Wednesday, February 12, 2014

My Heart is Broken in Two

Today was probably our worst day here in Zambia.  We started out the day just fine, me doing a craft at the preschool, then heading into Lusaka to try and get a signature to start the fostering period for our boys.  Mickey actually got in right away to the necessary office and was told to wait for a phone call to come back later to speak with the director of social welfare.  So far, so good.  But after taking the kids to a movie, eating, and grabbing a few groceries, it all went pretty south from there.  Mickey got the phone call to come for the meeting, so the kids and I stayed in the car.  I am thinking the whole time, oh my goodness, he is going to get it, and we are going to go pick up our boys right now??? Woohoo!  

And that's when it happened.  He came out, told me the discussion, and my heart broke in two. 

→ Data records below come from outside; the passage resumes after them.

-- pv_equiv track=rewrite | github.com/Shenss-uu/S-AES | s_aes.py | string_to_blocks
-- ===== SOURCE A (Python) =====
-- def string_to_blocks(text):
--     """
--     将字符串转换为16位块列表
--     """
--     text_bytes = text.encode('utf-8')
--     blocks = []
--
--     for i in range(0, len(text_bytes), 2):
--         if i + 1 < len(text_bytes):
--             block = (text_bytes[i] << 8) | text_bytes[i + 1]
--         else:
--             # 奇数个字节时，最后一个字节后补0
--             block = (text_bytes[i] << 8)
--         blocks.append(block)
--
--     return blocks
-- ===== SOURCE B (Python) =====
-- def string_to_blocks(text):
--     """
--     将字符串转换为16位块列表
--     (pad-then-bulk-pair: normalize to even length, then pair adjacent bytes)
--     """
--     data = list(text.encode('utf-8'))
--     if len(data) % 2 == 1:
--         data.append(0)
--     it = iter(data)
--     return [hi * 256 + lo for hi, lo in zip(it, it)]
-- ===== Notes on version B (the rewrite author's own statement) =====
-- stated objective: idiomatic
-- what changed: Instead of an index loop with an inner odd/even branch and bit operations per element, B normalizes the buffer first (append one 0x00 byte if the byte length is odd) and then pairs adjacent bytes in one bulk pass (zip of one iterator with itself), so there is no per-element branch.
import Mathlib
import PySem

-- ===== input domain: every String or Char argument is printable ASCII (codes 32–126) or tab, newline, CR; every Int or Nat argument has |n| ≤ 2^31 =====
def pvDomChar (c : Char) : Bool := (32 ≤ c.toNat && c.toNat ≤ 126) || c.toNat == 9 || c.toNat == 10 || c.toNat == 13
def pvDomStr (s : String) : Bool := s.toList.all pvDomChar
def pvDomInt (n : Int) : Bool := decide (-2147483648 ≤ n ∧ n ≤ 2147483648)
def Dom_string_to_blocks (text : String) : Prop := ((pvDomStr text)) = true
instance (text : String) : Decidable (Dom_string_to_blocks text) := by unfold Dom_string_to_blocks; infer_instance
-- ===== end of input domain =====

-- B replaces A's index loop with its inner odd/even branch by a normalize-then-bulk-pair pass (pad one 0x00 byte if the length is odd, then pair adjacent bytes); same O(n) cost, plainer shape.


-- ===== PORT A =====
-- text.encode('utf-8'): on Dom every character is ASCII, so the UTF-8 bytes are exactly the code points (exact on the stated ASCII domain).
def string_to_blocks (text : String) : List Int :=
  let textBytes : List Int := text.toList.map (fun c => (c.toNat : Int))
  (PySem.List.pyRange 0 (textBytes.length : Int) 2).foldl
    (fun blocks i =>
      blocks ++
        [if i + 1 < (textBytes.length : Int) then
            PySem.Int.bor (PySem.List.pyGetD textBytes i 0 <<< 8) (PySem.List.pyGetD textBytes (i + 1) 0)
          else
            PySem.List.pyGetD textBytes i 0 <<< 8]) []

-- ===== PORT B =====
-- the zip(it, it) bulk pairing: consume the (even-length) buffer two bytes at a time
def pvPairs : List Int → List Int
  | a :: b :: rest => (a * 256 + b) :: pvPairs rest
  | _ => []

def string_to_blocks_alt (text : String) : List Int :=
  let data : List Int := text.toList.map (fun c => (c.toNat : Int))
  let padded := if data.length % 2 == 1 then data ++ [0] else data
  pvPairs padded

-- ===== PRECONDITION & SPEC =====
def Spec_string_to_blocks (text : String) (out : List Int) : Prop := out = string_to_blocks_alt text
instance (text : String) (out : List Int) : Decidable (Spec_string_to_blocks text out) := by unfold Spec_string_to_blocks; infer_instance

-- ===== CLAIM (what is proved, stated in full; the proofs are below) =====
def Claim_equal_string_to_blocks : Prop := ∀ (text : String), Dom_string_to_blocks text → Spec_string_to_blocks text (string_to_blocks text)

-- ===== LEMMAS AND PROOFS =====


lemma pyRange_two_cons (a b : Int) (h : a < b) :
    PySem.List.pyRange a b 2 = a :: PySem.List.pyRange (a + 2) b 2 := by
  rw [PySem.List.pyRange_of_pos a b (by norm_num), PySem.List.pyRange_of_pos (a+2) b (by norm_num)]
  by_cases h2 : a + 2 < b
  · rw [if_pos h, if_pos h2]
    have he : ((b - a + 2 - 1) / 2).toNat = ((b - (a + 2) + 2 - 1) / 2).toNat + 1 := by omega
    rw [he, List.range_succ_eq_map]
    simp only [List.map_cons, List.map_map]
    congr 1
    · simp
    · apply List.map_congr_left
      intro k _
      simp [Function.comp, Nat.succ_eq_add_one]
      ring
  · rw [if_pos h, if_neg h2]
    have he : ((b - a + 2 - 1) / 2).toNat = 1 := by omega
    rw [he]
    simp

lemma bor_shift256 (a b : Int) (ha : 0 ≤ a) (hb0 : 0 ≤ b) (hb : b < 256) :
    PySem.Int.bor (a <<< 8) b = a * 256 + b := by
  obtain ⟨m, rfl⟩ := Int.eq_ofNat_of_zero_le ha
  obtain ⟨n, rfl⟩ := Int.eq_ofNat_of_zero_le hb0
  have hn : n < 256 := by exact_mod_cast hb
  have h1 : ((m : Int) <<< (8 : Int)) = ((m <<< 8 : Nat) : Int) := by
    have := Int.shiftLeft_natCast m 8
    simpa using this
  rw [h1, PySem.Int.bor_natCast]
  have h2 : m <<< 8 ||| n = m * 256 + n := by
    rw [← Nat.shiftLeft_add_eq_or_of_lt (by omega : n < 2 ^ 8) m]
    rw [Nat.shiftLeft_eq]
  rw [h2]; push_cast; ring

lemma getD_append_at (pre : List Int) (a : Int) (t : List Int) :
    PySem.List.pyGetD (pre ++ a :: t) (pre.length : Int) 0 = a := by
  rw [PySem.List.pyGetD_eq_getElem _ _ (by positivity) (by simp)]
  simp

lemma loopA_eq (bs : List Int) : ∀ (pre acc : List Int),
    (∀ x ∈ bs, 0 ≤ x ∧ x < 256) →
    (PySem.List.pyRange (pre.length : Int) (((pre ++ bs).length : Nat) : Int) 2).foldl
      (fun blocks i =>
        blocks ++
          [if i + 1 < (((pre ++ bs).length : Nat) : Int) then
              PySem.Int.bor (PySem.List.pyGetD (pre ++ bs) i 0 <<< 8) (PySem.List.pyGetD (pre ++ bs) (i + 1) 0)
            else
              PySem.List.pyGetD (pre ++ bs) i 0 <<< 8]) acc
      = acc ++ pvPairs (if bs.length % 2 == 1 then bs ++ [0] else bs) := by
  induction bs using pvPairs.induct with
  | case1 a b rest ih =>
    intro pre acc hb
    have hlen : ((pre ++ a :: b :: rest).length : Int) = pre.length + (2 + rest.length) := by
      simp; ring
    rw [hlen]
    have hcons : PySem.List.pyRange (pre.length : Int) (pre.length + (2 + rest.length)) 2
        = (pre.length : Int) :: PySem.List.pyRange ((pre.length : Int) + 2) (pre.length + (2 + rest.length)) 2 := by
      apply pyRange_two_cons
      omega
    rw [hcons]
    simp only [List.foldl_cons]
    have hif : ((pre.length : Int) + 1 < (pre.length : Int) + (2 + rest.length)) := by
      omega
    rw [if_pos hif]
    have hga : PySem.List.pyGetD (pre ++ a :: b :: rest) (pre.length : Int) 0 = a :=
      getD_append_at pre a (b :: rest)
    have hgb : PySem.List.pyGetD (pre ++ a :: b :: rest) ((pre.length : Int) + 1) 0 = b := by
      have : pre ++ a :: b :: rest = (pre ++ [a]) ++ b :: rest := by simp
      rw [this]
      have h2 : ((pre.length : Int) + 1) = (((pre ++ [a]).length : Nat) : Int) := by simp
      rw [h2]
      exact getD_append_at (pre ++ [a]) b rest
    rw [hga, hgb]
    obtain ⟨ha0, ha255⟩ := hb a (by simp)
    obtain ⟨hb0', hb255⟩ := hb b (by simp)
    rw [bor_shift256 a b ha0 hb0' hb255]
    -- rewrite the rest as the IH instance with pre' = pre ++ [a, b]
    have hpre' : ((pre.length : Int) + 2) = (((pre ++ [a, b]).length : Nat) : Int) := by simp
    have hfull : pre ++ a :: b :: rest = (pre ++ [a, b]) ++ rest := by simp
    have hlen2 : ((pre.length : Int) + (2 + rest.length)) = ((((pre ++ [a, b]) ++ rest).length : Nat) : Int) := by
      simp
      ring
    rw [hpre', hlen2, hfull]
    rw [ih (pre ++ [a, b]) (acc ++ [a * 256 + b]) (fun x hx => hb x (by simp [hx]))]
    have hpad : (if ((a :: b :: rest).length % 2 == 1) then (a :: b :: rest) ++ [0] else (a :: b :: rest))
        = a :: b :: (if (rest.length % 2 == 1) then rest ++ [0] else rest) := by
      by_cases hp : rest.length % 2 = 1
      · have : (a :: b :: rest).length % 2 = 1 := by simp [List.length_cons]; omega
        simp [hp]; omega
      · have : ¬ ((a :: b :: rest).length % 2 = 1) := by simp [List.length_cons]; omega
        simp [hp]; omega
    rw [hpad]
    simp [pvPairs]
  | case2 x hx =>
    intro pre acc hb
    match x, hx with
    | [], _ =>
      have hr : PySem.List.pyRange (pre.length : Int) (((pre ++ ([] : List Int)).length : Nat) : Int) 2 = [] := by
        rw [PySem.List.pyRange_of_pos _ _ (by norm_num)]
        simp
      rw [hr]
      simp [pvPairs]
    | [a], _ =>
      obtain ⟨ha0, ha255⟩ := hb a (by simp)
      have hlen : (((pre ++ [a]).length : Nat) : Int) = (pre.length : Int) + 1 := by simp
      rw [hlen]
      have hcons : PySem.List.pyRange (pre.length : Int) ((pre.length : Int) + 1) 2
          = [(pre.length : Int)] := by
        rw [pyRange_two_cons _ _ (by omega)]
        rw [PySem.List.pyRange_of_pos _ _ (by norm_num)]
        rw [if_neg (by omega)]
        simp
      rw [hcons]
      simp only [List.foldl_cons, List.foldl_nil]
      rw [if_neg (by omega)]
      rw [getD_append_at pre a []]
      have hsh : a <<< (8 : Int) = a * 256 := by
        have h := bor_shift256 a 0 ha0 (le_refl 0) (by norm_num)
        simpa using h
      rw [hsh]
      simp [pvPairs]
    | a :: b :: t, hx => exact (hx a b t rfl).elim

-- ===== VERDICT (by name: the statement is the Claim_ definition above) =====
theorem string_to_blocks_spec : Claim_equal_string_to_blocks := by
  intro text hdom
  unfold Spec_string_to_blocks string_to_blocks string_to_blocks_alt
  have hb : ∀ x ∈ text.toList.map (fun c => ((c.toNat : Int))), 0 ≤ x ∧ x < 256 := by
    intro x hx
    obtain ⟨c, hc, rfl⟩ := List.mem_map.1 hx
    have hall := List.all_eq_true.1 hdom c hc
    simp [pvDomChar] at hall
    have hlt : c.toNat < 256 := by omega
    exact ⟨by positivity, by exact_mod_cast hlt⟩
  have h := loopA_eq (text.toList.map (fun c => ((c.toNat : Int)))) [] [] hb
  simpa using h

Apparently, the director told him she does not want to approve our adoption.  She believes that because we have two young biological children, that we will not be able to give our adopted children enough attention and love.  She gave the excuse that she has stacks of applications from people who want to adopt, but have no children, why should she give these two to us?  She told us we went about the process the wrong way because we aren't supposed to self identify.  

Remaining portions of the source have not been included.